----- RECORDS SHOWN

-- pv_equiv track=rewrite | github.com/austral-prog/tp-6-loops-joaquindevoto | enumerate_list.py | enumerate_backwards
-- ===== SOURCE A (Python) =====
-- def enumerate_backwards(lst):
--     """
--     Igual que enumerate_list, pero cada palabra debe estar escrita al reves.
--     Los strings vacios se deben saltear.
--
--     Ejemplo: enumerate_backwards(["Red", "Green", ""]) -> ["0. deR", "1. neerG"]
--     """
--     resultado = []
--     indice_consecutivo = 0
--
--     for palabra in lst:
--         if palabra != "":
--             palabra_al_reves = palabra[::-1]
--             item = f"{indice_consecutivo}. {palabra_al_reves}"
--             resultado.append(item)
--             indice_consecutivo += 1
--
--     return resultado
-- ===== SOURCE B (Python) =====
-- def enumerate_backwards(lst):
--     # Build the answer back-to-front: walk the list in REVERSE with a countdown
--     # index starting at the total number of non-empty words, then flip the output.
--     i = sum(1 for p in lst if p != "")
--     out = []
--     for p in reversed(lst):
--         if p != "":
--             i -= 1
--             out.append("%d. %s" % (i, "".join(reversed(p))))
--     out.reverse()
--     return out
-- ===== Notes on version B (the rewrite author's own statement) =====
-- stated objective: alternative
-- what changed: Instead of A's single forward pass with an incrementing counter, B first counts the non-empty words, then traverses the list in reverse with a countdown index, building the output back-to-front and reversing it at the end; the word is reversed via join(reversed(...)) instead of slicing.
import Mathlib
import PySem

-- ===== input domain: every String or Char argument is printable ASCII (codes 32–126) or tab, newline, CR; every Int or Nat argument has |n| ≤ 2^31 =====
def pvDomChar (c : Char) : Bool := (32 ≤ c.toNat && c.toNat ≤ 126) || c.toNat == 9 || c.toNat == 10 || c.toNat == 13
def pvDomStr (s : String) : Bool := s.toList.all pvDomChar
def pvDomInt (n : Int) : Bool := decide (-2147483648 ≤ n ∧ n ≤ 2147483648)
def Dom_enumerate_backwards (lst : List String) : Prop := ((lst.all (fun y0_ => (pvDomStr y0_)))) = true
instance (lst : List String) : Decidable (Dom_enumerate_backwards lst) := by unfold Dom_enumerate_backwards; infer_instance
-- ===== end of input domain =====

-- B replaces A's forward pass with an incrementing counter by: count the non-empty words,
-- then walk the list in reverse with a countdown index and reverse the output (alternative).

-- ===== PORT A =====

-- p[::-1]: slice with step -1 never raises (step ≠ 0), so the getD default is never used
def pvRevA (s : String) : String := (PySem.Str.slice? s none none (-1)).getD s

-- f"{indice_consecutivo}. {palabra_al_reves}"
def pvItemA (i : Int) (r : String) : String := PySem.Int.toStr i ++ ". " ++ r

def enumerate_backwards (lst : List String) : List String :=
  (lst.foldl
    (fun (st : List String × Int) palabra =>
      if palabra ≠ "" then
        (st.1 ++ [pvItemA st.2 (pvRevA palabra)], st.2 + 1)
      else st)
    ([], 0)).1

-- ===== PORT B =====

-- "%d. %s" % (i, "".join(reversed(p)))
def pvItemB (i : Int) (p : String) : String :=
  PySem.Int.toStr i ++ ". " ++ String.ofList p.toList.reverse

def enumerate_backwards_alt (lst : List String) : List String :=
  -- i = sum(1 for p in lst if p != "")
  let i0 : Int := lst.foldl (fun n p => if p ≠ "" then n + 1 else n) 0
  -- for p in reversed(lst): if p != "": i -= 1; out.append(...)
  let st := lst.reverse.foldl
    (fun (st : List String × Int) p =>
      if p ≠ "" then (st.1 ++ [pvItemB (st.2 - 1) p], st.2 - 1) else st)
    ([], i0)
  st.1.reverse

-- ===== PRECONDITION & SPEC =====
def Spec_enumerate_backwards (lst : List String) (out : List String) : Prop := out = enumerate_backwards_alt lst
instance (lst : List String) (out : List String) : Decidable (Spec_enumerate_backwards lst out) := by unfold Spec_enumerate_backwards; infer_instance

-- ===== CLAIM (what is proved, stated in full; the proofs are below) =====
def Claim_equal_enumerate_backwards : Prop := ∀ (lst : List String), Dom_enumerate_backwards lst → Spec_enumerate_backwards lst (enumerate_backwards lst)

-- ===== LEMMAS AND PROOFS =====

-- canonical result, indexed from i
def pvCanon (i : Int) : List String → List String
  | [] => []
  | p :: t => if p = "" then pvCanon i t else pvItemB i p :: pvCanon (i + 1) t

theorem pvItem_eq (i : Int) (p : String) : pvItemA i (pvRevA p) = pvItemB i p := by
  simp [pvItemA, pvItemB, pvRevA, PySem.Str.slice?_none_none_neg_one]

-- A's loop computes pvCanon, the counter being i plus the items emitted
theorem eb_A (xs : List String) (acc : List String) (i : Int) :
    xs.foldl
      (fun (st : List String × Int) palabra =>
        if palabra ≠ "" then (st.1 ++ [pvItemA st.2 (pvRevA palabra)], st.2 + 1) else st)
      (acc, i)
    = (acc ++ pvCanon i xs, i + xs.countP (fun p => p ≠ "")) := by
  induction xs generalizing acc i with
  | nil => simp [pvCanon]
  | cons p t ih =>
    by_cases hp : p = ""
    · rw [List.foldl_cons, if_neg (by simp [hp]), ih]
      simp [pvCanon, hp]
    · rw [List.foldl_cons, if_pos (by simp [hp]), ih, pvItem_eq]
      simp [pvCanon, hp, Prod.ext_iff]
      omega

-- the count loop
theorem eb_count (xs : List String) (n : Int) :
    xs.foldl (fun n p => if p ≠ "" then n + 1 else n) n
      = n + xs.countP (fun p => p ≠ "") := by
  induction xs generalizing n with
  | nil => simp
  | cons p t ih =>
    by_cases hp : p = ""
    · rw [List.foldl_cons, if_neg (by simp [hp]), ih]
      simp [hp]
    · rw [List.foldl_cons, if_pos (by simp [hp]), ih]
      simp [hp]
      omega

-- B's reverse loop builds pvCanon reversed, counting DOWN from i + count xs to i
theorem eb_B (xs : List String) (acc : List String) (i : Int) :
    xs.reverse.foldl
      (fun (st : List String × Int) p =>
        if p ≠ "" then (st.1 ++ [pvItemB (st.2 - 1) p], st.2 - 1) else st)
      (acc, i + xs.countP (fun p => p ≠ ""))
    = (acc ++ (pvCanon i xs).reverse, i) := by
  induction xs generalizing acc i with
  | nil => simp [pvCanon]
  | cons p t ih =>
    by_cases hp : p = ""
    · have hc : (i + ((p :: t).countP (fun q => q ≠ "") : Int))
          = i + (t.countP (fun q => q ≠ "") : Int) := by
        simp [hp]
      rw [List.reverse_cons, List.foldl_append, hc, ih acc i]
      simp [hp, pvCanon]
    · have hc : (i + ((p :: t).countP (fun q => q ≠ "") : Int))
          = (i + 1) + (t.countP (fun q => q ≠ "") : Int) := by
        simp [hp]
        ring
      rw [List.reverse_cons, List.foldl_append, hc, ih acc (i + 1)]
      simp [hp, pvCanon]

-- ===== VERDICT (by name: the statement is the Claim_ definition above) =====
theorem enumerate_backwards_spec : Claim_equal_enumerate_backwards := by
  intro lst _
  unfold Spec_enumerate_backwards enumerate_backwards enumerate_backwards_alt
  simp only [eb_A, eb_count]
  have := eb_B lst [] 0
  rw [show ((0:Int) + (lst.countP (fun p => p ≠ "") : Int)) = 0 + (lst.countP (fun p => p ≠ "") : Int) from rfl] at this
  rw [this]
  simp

----------

Quote the line that contains "-- ===== VERDICT" and each line after it through the end of the data, exactly, leaving out everything else.

## YOUR RESPONSE
-- ===== VERDICT (by name: the statement is the Claim_ definition above) =====
theorem enumerate_backwards_spec : Claim_equal_enumerate_backwards := by
  intro lst _
  unfold Spec_enumerate_backwards enumerate_backwards enumerate_backwards_alt
  simp only [eb_A, eb_count]
  have := eb_B lst [] 0
  rw [show ((0:Int) + (lst.countP (fun p => p ≠ "") : Int)) = 0 + (lst.countP (fun p => p ≠ "") : Int) from rfl] at this
  rw [this]
  simp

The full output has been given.